#### [PROBLEM DETAILS]
Through the line that contains "for t in spl", return the data below exactly, starting at its first line; leave the rest out.
--- DATA TO PROCESS ---
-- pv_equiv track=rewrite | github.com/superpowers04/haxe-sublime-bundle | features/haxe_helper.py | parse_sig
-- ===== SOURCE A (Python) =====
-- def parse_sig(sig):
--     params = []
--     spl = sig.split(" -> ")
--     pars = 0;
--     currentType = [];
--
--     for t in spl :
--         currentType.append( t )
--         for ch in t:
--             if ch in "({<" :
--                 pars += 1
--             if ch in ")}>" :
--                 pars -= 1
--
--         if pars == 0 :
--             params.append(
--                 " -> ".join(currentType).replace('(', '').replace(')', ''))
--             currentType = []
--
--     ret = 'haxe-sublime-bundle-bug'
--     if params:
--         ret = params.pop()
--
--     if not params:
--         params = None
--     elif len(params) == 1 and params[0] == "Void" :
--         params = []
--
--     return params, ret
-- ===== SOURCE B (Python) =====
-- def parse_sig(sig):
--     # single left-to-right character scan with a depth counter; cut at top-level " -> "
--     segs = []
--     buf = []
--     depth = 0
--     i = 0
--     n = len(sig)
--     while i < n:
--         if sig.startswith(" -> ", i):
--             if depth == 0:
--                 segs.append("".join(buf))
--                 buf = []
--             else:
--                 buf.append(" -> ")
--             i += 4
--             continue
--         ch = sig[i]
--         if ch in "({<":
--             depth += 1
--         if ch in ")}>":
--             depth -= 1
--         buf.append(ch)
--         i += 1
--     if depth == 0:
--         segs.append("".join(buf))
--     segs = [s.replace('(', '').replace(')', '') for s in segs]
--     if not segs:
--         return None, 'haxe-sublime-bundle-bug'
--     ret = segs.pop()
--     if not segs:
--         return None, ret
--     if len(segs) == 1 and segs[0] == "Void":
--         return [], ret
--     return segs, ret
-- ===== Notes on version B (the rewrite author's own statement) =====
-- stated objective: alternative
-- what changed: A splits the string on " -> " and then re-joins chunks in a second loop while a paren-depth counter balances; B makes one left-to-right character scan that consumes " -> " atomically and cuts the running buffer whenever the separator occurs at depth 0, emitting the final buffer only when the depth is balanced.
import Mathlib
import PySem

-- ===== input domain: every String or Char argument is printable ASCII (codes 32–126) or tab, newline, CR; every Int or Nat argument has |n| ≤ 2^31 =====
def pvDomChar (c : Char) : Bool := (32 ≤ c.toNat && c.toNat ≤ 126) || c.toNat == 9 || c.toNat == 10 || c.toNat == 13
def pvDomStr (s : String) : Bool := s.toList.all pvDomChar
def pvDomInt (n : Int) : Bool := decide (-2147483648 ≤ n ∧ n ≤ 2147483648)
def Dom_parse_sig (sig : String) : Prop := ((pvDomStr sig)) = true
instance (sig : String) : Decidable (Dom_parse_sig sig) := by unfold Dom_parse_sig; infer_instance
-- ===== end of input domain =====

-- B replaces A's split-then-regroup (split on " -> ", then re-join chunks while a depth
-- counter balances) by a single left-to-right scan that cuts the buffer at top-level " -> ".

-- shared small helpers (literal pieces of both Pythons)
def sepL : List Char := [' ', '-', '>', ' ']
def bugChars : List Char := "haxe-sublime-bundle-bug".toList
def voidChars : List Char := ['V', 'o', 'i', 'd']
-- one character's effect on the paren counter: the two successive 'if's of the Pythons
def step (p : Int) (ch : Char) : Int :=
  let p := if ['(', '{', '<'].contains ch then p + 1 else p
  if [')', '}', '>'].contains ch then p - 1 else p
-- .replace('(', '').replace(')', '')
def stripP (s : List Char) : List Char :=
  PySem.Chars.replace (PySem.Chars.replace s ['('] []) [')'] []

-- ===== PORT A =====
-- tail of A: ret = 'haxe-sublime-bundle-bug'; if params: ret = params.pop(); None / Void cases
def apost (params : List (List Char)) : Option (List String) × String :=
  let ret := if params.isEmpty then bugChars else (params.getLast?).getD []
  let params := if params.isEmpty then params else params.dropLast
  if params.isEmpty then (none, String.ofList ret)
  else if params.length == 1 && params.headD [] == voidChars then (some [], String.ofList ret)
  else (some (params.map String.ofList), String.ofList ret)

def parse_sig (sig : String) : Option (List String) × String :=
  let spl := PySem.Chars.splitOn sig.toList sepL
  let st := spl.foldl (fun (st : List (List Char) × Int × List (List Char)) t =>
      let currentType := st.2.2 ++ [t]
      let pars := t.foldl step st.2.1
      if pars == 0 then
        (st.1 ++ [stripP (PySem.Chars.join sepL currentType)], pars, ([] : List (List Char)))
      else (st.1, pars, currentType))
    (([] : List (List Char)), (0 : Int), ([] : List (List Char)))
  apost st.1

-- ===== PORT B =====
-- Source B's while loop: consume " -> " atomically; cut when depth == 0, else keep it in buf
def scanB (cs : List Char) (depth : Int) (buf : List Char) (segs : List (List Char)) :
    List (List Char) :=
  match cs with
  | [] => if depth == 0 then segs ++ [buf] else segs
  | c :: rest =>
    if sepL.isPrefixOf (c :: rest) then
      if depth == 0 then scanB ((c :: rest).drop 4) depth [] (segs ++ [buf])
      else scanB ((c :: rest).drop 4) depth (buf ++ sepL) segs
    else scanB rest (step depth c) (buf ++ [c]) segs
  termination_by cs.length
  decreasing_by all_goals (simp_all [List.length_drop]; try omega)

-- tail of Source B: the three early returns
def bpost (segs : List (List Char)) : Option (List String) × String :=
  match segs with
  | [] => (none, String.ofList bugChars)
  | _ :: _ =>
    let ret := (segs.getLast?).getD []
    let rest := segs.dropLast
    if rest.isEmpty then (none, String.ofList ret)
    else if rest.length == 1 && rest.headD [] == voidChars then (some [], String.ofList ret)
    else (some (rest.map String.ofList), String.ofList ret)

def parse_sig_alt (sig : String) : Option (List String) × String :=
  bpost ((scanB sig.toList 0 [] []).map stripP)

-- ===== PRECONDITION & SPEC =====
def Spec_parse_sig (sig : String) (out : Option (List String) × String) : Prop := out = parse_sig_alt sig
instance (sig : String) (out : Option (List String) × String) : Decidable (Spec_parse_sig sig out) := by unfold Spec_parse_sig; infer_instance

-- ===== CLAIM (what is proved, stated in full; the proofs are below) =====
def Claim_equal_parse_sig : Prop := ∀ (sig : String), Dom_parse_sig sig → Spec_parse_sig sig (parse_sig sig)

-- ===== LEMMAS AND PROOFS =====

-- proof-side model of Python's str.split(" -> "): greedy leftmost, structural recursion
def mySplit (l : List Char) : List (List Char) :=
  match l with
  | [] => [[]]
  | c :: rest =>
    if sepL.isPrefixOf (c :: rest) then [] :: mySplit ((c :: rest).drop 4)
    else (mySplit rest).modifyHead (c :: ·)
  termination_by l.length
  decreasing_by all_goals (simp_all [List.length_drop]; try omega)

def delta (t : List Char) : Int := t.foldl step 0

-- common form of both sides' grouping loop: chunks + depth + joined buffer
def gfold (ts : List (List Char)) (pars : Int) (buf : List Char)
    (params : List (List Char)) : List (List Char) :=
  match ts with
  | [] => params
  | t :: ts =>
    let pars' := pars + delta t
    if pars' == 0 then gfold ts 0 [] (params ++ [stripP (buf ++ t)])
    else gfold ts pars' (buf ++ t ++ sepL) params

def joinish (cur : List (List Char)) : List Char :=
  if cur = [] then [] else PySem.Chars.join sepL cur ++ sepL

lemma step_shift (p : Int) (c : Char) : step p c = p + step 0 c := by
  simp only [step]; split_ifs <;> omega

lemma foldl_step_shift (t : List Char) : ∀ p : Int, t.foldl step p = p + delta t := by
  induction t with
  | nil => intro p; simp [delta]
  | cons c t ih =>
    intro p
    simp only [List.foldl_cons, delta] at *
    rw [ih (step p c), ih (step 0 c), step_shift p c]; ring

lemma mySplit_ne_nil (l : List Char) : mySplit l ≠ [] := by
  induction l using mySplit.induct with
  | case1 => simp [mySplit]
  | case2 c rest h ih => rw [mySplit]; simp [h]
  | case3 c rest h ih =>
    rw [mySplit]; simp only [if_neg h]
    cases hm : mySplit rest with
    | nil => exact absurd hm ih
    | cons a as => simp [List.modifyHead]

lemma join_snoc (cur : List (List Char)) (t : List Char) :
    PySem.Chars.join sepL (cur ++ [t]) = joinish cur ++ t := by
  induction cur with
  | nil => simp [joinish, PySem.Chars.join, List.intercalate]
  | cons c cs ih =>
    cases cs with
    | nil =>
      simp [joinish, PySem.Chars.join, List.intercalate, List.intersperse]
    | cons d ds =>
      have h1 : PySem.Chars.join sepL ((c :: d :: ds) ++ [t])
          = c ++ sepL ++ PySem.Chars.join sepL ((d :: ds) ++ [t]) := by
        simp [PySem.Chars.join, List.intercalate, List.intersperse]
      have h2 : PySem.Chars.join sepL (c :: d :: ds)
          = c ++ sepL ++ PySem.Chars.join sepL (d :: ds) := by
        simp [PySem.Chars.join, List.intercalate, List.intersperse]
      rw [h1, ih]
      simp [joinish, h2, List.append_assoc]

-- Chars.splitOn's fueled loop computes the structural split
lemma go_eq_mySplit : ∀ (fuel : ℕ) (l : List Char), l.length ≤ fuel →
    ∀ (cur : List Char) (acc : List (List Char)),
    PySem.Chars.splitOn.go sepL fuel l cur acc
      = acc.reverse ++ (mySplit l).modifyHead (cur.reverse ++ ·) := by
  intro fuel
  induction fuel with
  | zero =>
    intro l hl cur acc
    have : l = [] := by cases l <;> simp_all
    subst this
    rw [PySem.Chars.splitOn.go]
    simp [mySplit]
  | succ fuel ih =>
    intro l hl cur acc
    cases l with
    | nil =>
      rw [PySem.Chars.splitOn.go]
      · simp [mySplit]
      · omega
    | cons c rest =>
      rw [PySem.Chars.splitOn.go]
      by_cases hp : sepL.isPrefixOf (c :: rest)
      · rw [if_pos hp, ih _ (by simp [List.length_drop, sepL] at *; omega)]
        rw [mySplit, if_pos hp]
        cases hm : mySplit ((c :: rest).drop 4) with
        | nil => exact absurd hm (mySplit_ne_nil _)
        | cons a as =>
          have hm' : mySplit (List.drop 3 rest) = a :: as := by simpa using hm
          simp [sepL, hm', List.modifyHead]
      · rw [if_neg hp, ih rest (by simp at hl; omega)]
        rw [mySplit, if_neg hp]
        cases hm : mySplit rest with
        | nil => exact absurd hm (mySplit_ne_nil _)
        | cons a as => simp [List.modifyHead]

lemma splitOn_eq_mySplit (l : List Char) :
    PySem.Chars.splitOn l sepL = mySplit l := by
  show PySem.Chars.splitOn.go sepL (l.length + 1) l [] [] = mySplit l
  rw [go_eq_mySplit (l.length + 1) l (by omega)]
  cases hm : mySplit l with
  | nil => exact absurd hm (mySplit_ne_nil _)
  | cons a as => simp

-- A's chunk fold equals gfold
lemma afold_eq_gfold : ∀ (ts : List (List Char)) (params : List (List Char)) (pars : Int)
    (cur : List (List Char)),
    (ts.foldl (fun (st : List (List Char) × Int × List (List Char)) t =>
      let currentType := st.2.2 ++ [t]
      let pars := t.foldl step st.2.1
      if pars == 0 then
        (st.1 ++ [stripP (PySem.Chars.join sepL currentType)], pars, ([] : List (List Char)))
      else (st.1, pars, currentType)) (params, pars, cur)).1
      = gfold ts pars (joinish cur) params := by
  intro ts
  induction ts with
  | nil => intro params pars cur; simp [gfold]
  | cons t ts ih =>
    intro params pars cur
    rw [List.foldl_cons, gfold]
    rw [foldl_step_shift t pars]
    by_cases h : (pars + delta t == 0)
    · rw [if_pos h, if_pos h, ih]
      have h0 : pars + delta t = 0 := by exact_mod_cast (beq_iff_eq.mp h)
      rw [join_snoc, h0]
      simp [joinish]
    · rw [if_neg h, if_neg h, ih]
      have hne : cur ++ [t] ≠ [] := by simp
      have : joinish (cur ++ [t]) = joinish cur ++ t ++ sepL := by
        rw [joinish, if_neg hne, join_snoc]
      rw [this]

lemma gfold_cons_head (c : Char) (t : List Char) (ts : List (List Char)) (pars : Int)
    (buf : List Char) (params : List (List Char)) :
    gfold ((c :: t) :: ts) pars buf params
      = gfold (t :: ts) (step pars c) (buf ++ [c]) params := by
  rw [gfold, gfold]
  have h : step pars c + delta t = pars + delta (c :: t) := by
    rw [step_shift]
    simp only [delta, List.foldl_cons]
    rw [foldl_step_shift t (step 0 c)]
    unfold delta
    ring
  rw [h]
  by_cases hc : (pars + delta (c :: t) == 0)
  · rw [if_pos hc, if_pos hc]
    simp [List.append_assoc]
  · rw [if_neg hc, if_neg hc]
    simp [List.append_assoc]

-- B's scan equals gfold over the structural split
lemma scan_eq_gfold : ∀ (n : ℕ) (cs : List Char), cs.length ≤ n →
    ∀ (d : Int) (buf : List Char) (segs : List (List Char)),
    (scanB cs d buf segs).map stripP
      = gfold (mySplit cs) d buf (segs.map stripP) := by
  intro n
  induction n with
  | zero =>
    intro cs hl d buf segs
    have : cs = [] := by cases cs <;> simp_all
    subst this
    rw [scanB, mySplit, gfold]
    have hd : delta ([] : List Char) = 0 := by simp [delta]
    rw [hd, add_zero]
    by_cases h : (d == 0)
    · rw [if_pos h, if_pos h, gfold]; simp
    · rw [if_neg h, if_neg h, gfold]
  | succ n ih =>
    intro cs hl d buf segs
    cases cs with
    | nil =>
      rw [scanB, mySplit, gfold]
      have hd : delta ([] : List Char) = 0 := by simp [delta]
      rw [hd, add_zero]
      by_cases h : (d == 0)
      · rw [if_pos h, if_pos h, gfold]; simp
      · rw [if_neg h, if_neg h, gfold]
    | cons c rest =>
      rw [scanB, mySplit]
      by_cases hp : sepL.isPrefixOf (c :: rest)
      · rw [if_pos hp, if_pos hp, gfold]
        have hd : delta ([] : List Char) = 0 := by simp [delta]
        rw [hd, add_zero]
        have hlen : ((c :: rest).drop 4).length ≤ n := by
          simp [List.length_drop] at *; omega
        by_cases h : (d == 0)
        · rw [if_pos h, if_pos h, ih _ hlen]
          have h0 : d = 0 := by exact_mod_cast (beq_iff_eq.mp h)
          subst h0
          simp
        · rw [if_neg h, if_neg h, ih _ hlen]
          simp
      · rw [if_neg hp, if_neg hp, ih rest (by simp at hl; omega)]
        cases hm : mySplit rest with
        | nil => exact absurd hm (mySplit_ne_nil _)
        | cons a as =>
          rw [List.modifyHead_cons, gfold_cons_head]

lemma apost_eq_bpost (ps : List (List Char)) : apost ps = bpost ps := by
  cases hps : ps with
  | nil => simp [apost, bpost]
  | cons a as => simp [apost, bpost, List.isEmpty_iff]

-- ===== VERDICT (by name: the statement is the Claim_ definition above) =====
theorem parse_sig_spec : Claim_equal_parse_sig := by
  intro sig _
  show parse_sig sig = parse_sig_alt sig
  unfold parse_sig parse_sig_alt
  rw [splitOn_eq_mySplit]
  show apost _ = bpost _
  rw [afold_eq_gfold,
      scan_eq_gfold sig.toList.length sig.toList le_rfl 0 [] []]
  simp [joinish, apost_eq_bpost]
---
#### [TASK ANSWER]
-- pv_equiv track=rewrite | github.com/superpowers04/haxe-sublime-bundle | features/haxe_helper.py | parse_sig
-- ===== SOURCE A (Python) =====
-- def parse_sig(sig):
--     params = []
--     spl = sig.split(" -> ")
--     pars = 0;
--     currentType = [];
--
--     for t in spl :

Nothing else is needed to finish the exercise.